# ACTIVITY
The answer must consist of each line below that contains the word "Prop", copied in full.

(Saved entries)
-- pv_equiv track=rewrite | github.com/intuitive-robots/NILS | nils/specialist_models/clip_utils.py | split_label
-- ===== SOURCE A (Python) =====
-- def split_label(x: str):
--     x = x.replace('_or_', ',')
--     x = x.replace('/', ',')
--     x = x.replace('_', ' ')
--     x = x.lower()
--     x = x.split(',')
--     x = [_x.strip() for _x in x]
--     return x
-- ===== SOURCE B (Python) =====
-- def split_label(x: str):
--     # One left-to-right scan splitting on '_or_', '/' and ',' directly on the
--     # original string, then per-piece normalization (underscores -> spaces,
--     # lowercase, strip) instead of A's chain of whole-string passes.
--     parts = []
--     cur = []
--     i = 0
--     n = len(x)
--     while i < n:
--         if x.startswith('_or_', i):
--             parts.append(''.join(cur))
--             cur = []
--             i += 4
--         elif x[i] == '/' or x[i] == ',':
--             parts.append(''.join(cur))
--             cur = []
--             i += 1
--         else:
--             cur.append(x[i])
--             i += 1
--     parts.append(''.join(cur))
--     return [p.replace('_', ' ').lower().strip() for p in parts]
-- ===== Notes on version B (the rewrite author's own statement) =====
-- stated objective: alternative
-- what changed: Replaces A's chain of four whole-string passes (three replaces, a lower) followed by a comma split with a single left-to-right scan that splits directly on '_or_', '/' and ',' in the original string, then normalizes each piece (underscores to spaces, lowercase, strip).
import Mathlib
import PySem

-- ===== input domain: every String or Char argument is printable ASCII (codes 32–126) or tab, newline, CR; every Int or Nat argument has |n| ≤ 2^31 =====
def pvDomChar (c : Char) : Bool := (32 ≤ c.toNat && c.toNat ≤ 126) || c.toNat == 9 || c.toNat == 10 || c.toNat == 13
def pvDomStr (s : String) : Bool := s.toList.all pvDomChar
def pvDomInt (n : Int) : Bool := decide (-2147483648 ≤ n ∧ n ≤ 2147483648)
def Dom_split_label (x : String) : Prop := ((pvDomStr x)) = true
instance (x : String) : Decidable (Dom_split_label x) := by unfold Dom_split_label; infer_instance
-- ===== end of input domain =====

-- B replaces A's chain of whole-string passes (three replaces, lower, split) with one
-- left-to-right scan splitting on '_or_'/'/'/',' plus per-piece normalization; same results.

-- ===== PORT A =====
def split_label (x : String) : List String :=
  let x1 := PySem.Str.replace x "_or_" ","
  let x2 := PySem.Str.replace x1 "/" ","
  let x3 := PySem.Str.replace x2 "_" " "
  let x4 := PySem.Str.lower x3
  let parts := PySem.Chars.splitOn x4.toList [',']          -- x.split(',')
  parts.map (fun p => String.ofList (PySem.Chars.strip p))  -- [_x.strip() for _x in x]

-- ===== PORT B =====
-- the scanning while-loop of Source B: split on '_or_' (4 chars), '/' or ','
def pvRSplit : List Char → List (List Char)
  | [] => [[]]
  | c :: rest =>
    if List.isPrefixOf ['_', 'o', 'r', '_'] (c :: rest) then
      [] :: pvRSplit (rest.drop 3)
    else if c = '/' ∨ c = ',' then
      [] :: pvRSplit rest
    else
      match pvRSplit rest with
      | [] => [[c]]          -- unreachable: pvRSplit always returns a nonempty list
      | p :: ps => (c :: p) :: ps
termination_by cs => cs.length
decreasing_by
  all_goals simp only [List.length_cons, List.length_drop]; omega

def split_label_alt (x : String) : List String :=
  (pvRSplit x.toList).map
    (fun p => String.ofList (PySem.Chars.strip (PySem.Chars.lower (PySem.Chars.replace p ['_'] [' ']))))

-- ===== PRECONDITION & SPEC =====
def Spec_split_label (x : String) (out : List String) : Prop := out = split_label_alt x
instance (x : String) (out : List String) : Decidable (Spec_split_label x out) := by unfold Spec_split_label; infer_instance

-- ===== CLAIM (what is proved, stated in full; the proofs are below) =====
def Claim_equal_split_label : Prop := ∀ (x : String), Dom_split_label x → Spec_split_label x (split_label x)

-- ===== LEMMAS AND PROOFS =====

-- substitution performed by replace with a single-char pattern
def pvSub (a b : Char) (c : Char) : Char := if c = a then b else c

-- A's first replace, written as a direct recursion (proof-side mirror of x.replace('_or_', ','))
def pvRepOr : List Char → List Char
  | [] => []
  | c :: rest =>
    if List.isPrefixOf ['_', 'o', 'r', '_'] (c :: rest) then ',' :: pvRepOr (rest.drop 3)
    else c :: pvRepOr rest
termination_by cs => cs.length
decreasing_by
  all_goals simp only [List.length_cons, List.length_drop]; omega

-- joining pieces back with ','
def pvJoin : List (List Char) → List Char
  | [] => []
  | [p] => p
  | p :: q :: ps => p ++ ',' :: pvJoin (q :: ps)

lemma pvRepOr_cons (c : Char) (rest : List Char) :
    pvRepOr (c :: rest) =
      (if List.isPrefixOf ['_', 'o', 'r', '_'] (c :: rest) then ',' :: pvRepOr (rest.drop 3)
       else c :: pvRepOr rest) := by
  rw [pvRepOr.eq_def]

lemma not_prefix_comma (c : Char) (l : List Char) (h : c ≠ ',') :
    ¬ List.isPrefixOf [','] (c :: l) = true := by
  simp [List.isPrefixOf]
  intro hh
  exact absurd hh.symm h

lemma replace_single (a b : Char) (cs : List Char) :
    PySem.Chars.replace cs [a] [b] = cs.map (pvSub a b) := by
  have go : ∀ (fuel : Nat) (l acc : List Char), l.length ≤ fuel →
      PySem.Chars.replace.go [a] [b] fuel l acc = acc.reverse ++ l.map (pvSub a b) := by
    intro fuel
    induction fuel with
    | zero =>
      intro l acc h
      have : l = [] := by cases l <;> simp_all
      subst this; rw [PySem.Chars.replace.go]; simp
    | succ f ih =>
      intro l acc h
      cases l with
      | nil => rw [PySem.Chars.replace.go] <;> simp
      | cons c t =>
        rw [PySem.Chars.replace.go]
        by_cases hp : List.isPrefixOf [a] (c :: t)
        · have hc : c = a := by
            simp [List.isPrefixOf] at hp; exact hp.symm
          rw [if_pos hp, ih _ _ (by simpa using Nat.le_of_succ_le_succ h)]
          simp [pvSub, hc]
        · have hc : ¬ c = a := by
            intro hca; apply hp; simp [List.isPrefixOf, hca]
          rw [if_neg hp, ih _ _ (by simpa using Nat.le_of_succ_le_succ h)]
          simp [pvSub, hc]
  simp only [PySem.Chars.replace, List.isEmpty_cons, Bool.false_eq_true, if_false]
  rw [go cs.length cs [] (le_refl _)]
  simp

lemma replace_or (cs : List Char) :
    PySem.Chars.replace cs ['_', 'o', 'r', '_'] [','] = pvRepOr cs := by
  have go : ∀ (fuel : Nat) (l acc : List Char), l.length ≤ fuel →
      PySem.Chars.replace.go ['_','o','r','_'] [','] fuel l acc = acc.reverse ++ pvRepOr l := by
    intro fuel
    induction fuel with
    | zero =>
      intro l acc h
      have : l = [] := by cases l <;> simp_all
      subst this; rw [PySem.Chars.replace.go]; simp [pvRepOr]
    | succ f ih =>
      intro l acc h
      cases l with
      | nil => rw [PySem.Chars.replace.go] <;> simp [pvRepOr]
      | cons c t =>
        rw [PySem.Chars.replace.go]
        by_cases hp : List.isPrefixOf ['_','o','r','_'] (c :: t)
        · rw [if_pos hp, ih _ _ (by simp at h ⊢; omega)]
          rw [pvRepOr_cons, if_pos hp]
          simp
        · rw [if_neg hp, ih _ _ (by simpa using Nat.le_of_succ_le_succ h)]
          rw [pvRepOr_cons, if_neg hp]
          simp
  simp only [PySem.Chars.replace, List.isEmpty_cons, Bool.false_eq_true, if_false]
  rw [go cs.length cs [] (le_refl _)]
  simp

lemma pvRSplit_ne_nil (cs : List Char) : pvRSplit cs ≠ [] := by
  cases cs with
  | nil => simp [pvRSplit]
  | cons c rest =>
    rw [pvRSplit]
    split_ifs <;> try simp
    cases pvRSplit rest <;> simp

lemma comma_slash_free (cs : List Char) : ∀ p ∈ pvRSplit cs, ',' ∉ p ∧ '/' ∉ p := by
  fun_induction pvRSplit with
  | case1 => simp
  | case2 c rest hp ih =>
    intro p hpmem
    rcases List.mem_cons.mp hpmem with h | h
    · simp [h]
    · exact ih p h
  | case3 c rest hp hc ih =>
    intro p hpmem
    rcases List.mem_cons.mp hpmem with h | h
    · simp [h]
    · exact ih p h
  | case4 c rest hp hc heq ih =>
    exact absurd heq (pvRSplit_ne_nil rest)
  | case5 c rest hp hc p ps heq ih =>
    rw [heq] at ih
    intro q hq
    rcases List.mem_cons.mp hq with h | h
    · subst h
      have := ih p (by simp)
      constructor
      · simp only [List.mem_cons, not_or]
        exact ⟨fun h => hc (Or.inr h.symm), this.1⟩
      · simp only [List.mem_cons, not_or]
        exact ⟨fun h => hc (Or.inl h.symm), this.2⟩
    · exact ih q (List.mem_cons_of_mem _ h)

-- map-subS of A's first replace result = B's pieces joined with ','
lemma repOr_join (cs : List Char) :
    (pvRepOr cs).map (pvSub '/' ',') = pvJoin (pvRSplit cs) := by
  fun_induction pvRSplit with
  | case1 => simp [pvRepOr, pvJoin]
  | case2 c rest hp ih =>
    rw [pvRepOr_cons, if_pos hp]
    obtain ⟨p, ps, heq⟩ := List.exists_cons_of_ne_nil (pvRSplit_ne_nil (rest.drop 3))
    rw [heq] at ih ⊢
    simp only [List.map_cons, pvJoin, ih, pvSub]
    simp
  | case3 c rest hp hc ih =>
    rw [pvRepOr_cons, if_neg hp]
    obtain ⟨p, ps, heq⟩ := List.exists_cons_of_ne_nil (pvRSplit_ne_nil rest)
    rw [heq] at ih ⊢
    simp only [List.map_cons, pvJoin, ih]
    rcases hc with h | h <;> simp [pvSub, h]
  | case4 c rest hp hc heq ih =>
    exact absurd heq (pvRSplit_ne_nil rest)
  | case5 c rest hp hc p ps heq ih =>
    rw [pvRepOr_cons, if_neg hp]
    rw [heq] at ih
    have hc2 : pvSub '/' ',' c = c := by
      simp only [pvSub, ite_eq_right_iff]
      exact fun h => absurd (Or.inl h) hc
    cases ps with
    | nil => simp only [List.map_cons, pvJoin] at ih ⊢; simp [hc2, ih]
    | cons q qs => simp only [List.map_cons, pvJoin] at ih ⊢; simp [hc2, ih]

-- a per-char map that fixes ',' commutes with pvJoin
lemma map_join (f : Char → Char) (hf : f ',' = ',') (ps : List (List Char)) :
    (pvJoin ps).map f = pvJoin (ps.map (List.map f)) := by
  induction ps with
  | nil => simp [pvJoin]
  | cons p ps ih =>
    cases ps with
    | nil => simp [pvJoin]
    | cons q qs => simp only [List.map_cons, pvJoin] at ih ⊢; simp [ih, hf]

-- splitting the ','-join of comma-free pieces recovers the pieces
lemma splitOn_join (ps : List (List Char)) (hne : ps ≠ [])
    (hfree : ∀ p ∈ ps, ',' ∉ p) :
    PySem.Chars.splitOn (pvJoin ps) [','] = ps := by
  have go : ∀ (ps : List (List Char)) (p cur : List Char) (acc : List (List Char)),
      (∀ q ∈ p :: ps, ',' ∉ q) → ∀ fuel, (pvJoin (p :: ps)).length < fuel →
      PySem.Chars.splitOn.go [','] fuel (pvJoin (p :: ps)) cur acc
        = acc.reverse ++ (cur.reverse ++ p) :: ps := by
    intro ps
    induction ps with
    | nil =>
      intro p
      induction p with
      | nil =>
        intro cur acc hf fuel hfuel
        cases fuel with
        | zero => simp [pvJoin] at hfuel
        | succ f => rw [pvJoin, PySem.Chars.splitOn.go] <;> simp
      | cons c t ihp =>
        intro cur acc hf fuel hfuel
        cases fuel with
        | zero => simp [pvJoin] at hfuel
        | succ f =>
          have hc : c ≠ ',' := fun h => (hf (c :: t) (by simp)) (by simp [h])
          rw [pvJoin, PySem.Chars.splitOn.go, if_neg (not_prefix_comma c t hc)]
          have hft : ∀ q ∈ [t], ',' ∉ q := fun q hq hm =>
            (hf (c :: t) (by simp))
              (List.mem_cons_of_mem _ ((List.mem_singleton.mp hq) ▸ hm))
          have := ihp (c :: cur) acc hft f (by simp [pvJoin] at hfuel ⊢; omega)
          rw [pvJoin] at this
          rw [this]
          simp
    | cons q qs ihps =>
      intro p
      induction p with
      | nil =>
        intro cur acc hf fuel hfuel
        cases fuel with
        | zero => simp [pvJoin] at hfuel
        | succ f =>
          have hcp : List.isPrefixOf [','] (',' :: pvJoin (q :: qs)) = true := by
            simp [List.isPrefixOf]
          rw [pvJoin, List.nil_append, PySem.Chars.splitOn.go, if_pos hcp]
          have := ihps q [] (cur.reverse :: acc)
            (fun r hr => hf r (List.mem_cons_of_mem _ hr))
            f (by simp [pvJoin] at hfuel ⊢; omega)
          simp only [List.length_cons, List.length_nil, List.drop_succ_cons, List.drop_zero]
          rw [this]
          simp
      | cons c t ihp =>
        intro cur acc hf fuel hfuel
        cases fuel with
        | zero => simp [pvJoin] at hfuel
        | succ f =>
          have hc : c ≠ ',' := fun h => (hf (c :: t) (by simp)) (by simp [h])
          rw [pvJoin, List.cons_append, PySem.Chars.splitOn.go,
            if_neg (not_prefix_comma c _ hc)]
          have hft : ∀ r ∈ t :: q :: qs, ',' ∉ r := by
            intro r hr hm
            rcases List.mem_cons.mp hr with h | h
            · exact (hf (c :: t) (by simp)) (List.mem_cons_of_mem _ (h ▸ hm))
            · exact hf r (List.mem_cons_of_mem _ h) hm
          have := ihp (c :: cur) acc hft f (by simp [pvJoin] at hfuel ⊢; omega)
          rw [pvJoin] at this
          rw [this]
          simp
  obtain ⟨p, ps', rfl⟩ := List.exists_cons_of_ne_nil hne
  unfold PySem.Chars.splitOn
  rw [go ps' p [] [] hfree _ (Nat.lt_succ_self _)]
  simp

lemma sub_fix_comma (a b : Char) (ha : a ≠ ',') : pvSub a b ',' = ',' := by
  simp [pvSub, Ne.symm ha]

lemma lowerChar_comma : PySem.Chars.lowerChar ',' = ',' := by decide

-- an uppercase letter never lowers to ','
lemma lowerChar_comma_iff (c : Char) (h : PySem.Chars.lowerChar c = ',') : c = ',' := by
  unfold PySem.Chars.lowerChar at h
  split_ifs at h with hu
  · exfalso
    simp only [PySem.Chars.isupper, Bool.and_eq_true, decide_eq_true_eq] at hu
    have h1 : 65 ≤ c.toNat := Nat.succ_le_of_lt hu.1
    have h2 : c.toNat ≤ 90 := Nat.le_of_lt_succ (Nat.lt_succ_of_le hu.2)
    have hv := congrArg Char.toNat h
    rw [Char.toNat_ofNat, if_pos (by constructor; omega)] at hv
    have hcomma : (',' : Char).toNat = 44 := rfl
    omega
  · exact h

-- pieces stay comma-free after underscore substitution and lowering
lemma free_after (p : List Char) (h : ',' ∉ p) :
    ',' ∉ (p.map (pvSub '_' ' ')).map PySem.Chars.lowerChar := by
  intro hm
  simp only [List.mem_map] at hm
  obtain ⟨d, ⟨c, hc, rfl⟩, hd⟩ := hm
  have hd' := lowerChar_comma_iff _ hd
  by_cases hcu : c = '_'
  · rw [hcu] at hd'
    exact absurd hd' (by decide)
  · rw [pvSub, if_neg hcu] at hd'
    exact h (hd' ▸ hc)

-- the whole pipeline, on character lists
lemma char_eq (cs : List Char) :
    (PySem.Chars.splitOn
        (PySem.Chars.lower
          (PySem.Chars.replace
            (PySem.Chars.replace (PySem.Chars.replace cs ['_','o','r','_'] [','] ) ['/'] [','] )
            ['_'] [' '])) [',']).map PySem.Chars.strip
    = (pvRSplit cs).map
        (fun p => PySem.Chars.strip (PySem.Chars.lower (PySem.Chars.replace p ['_'] [' ']))) := by
  rw [replace_or, replace_single, replace_single, repOr_join]
  unfold PySem.Chars.lower
  rw [map_join _ (sub_fix_comma '_' ' ' (by decide)), map_join _ lowerChar_comma]
  rw [splitOn_join]
  · rw [List.map_map, List.map_map]
    apply List.map_congr_left
    intro p hp
    simp [replace_single, Function.comp]
  · simp [pvRSplit_ne_nil]
  · intro p hp
    simp only [List.map_map, List.mem_map] at hp
    obtain ⟨q, hq, rfl⟩ := hp
    have := free_after q ((comma_slash_free cs q hq).1)
    simpa [List.map_map] using this

-- ===== VERDICT (by name: the statement is the Claim_ definition above) =====
theorem split_label_spec : Claim_equal_split_label := by
  intro x _
  unfold Spec_split_label split_label split_label_alt
  simp only [PySem.Str.replace, PySem.Str.lower, String.toList_ofList]
  have h4 : ("_or_" : String).toList = ['_','o','r','_'] := by decide
  have h1 : ("/" : String).toList = ['/'] := by decide
  have h2 : ("," : String).toList = [','] := by decide
  have h3 : ("_" : String).toList = ['_'] := by decide
  have hs : (" " : String).toList = [' '] := by decide
  rw [h4, h1, h2, h3, hs]
  have hmain := congrArg (List.map String.ofList) (char_eq x.toList)
  simpa [List.map_map, Function.comp] using hmain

# RESPONSE TO THIS EXERCISE
def Dom_split_label (x : String) : Prop := ((pvDomStr x)) = true
def Spec_split_label (x : String) (out : List String) : Prop := out = split_label_alt x
def Claim_equal_split_label : Prop := ∀ (x : String), Dom_split_label x → Spec_split_label x (split_label x)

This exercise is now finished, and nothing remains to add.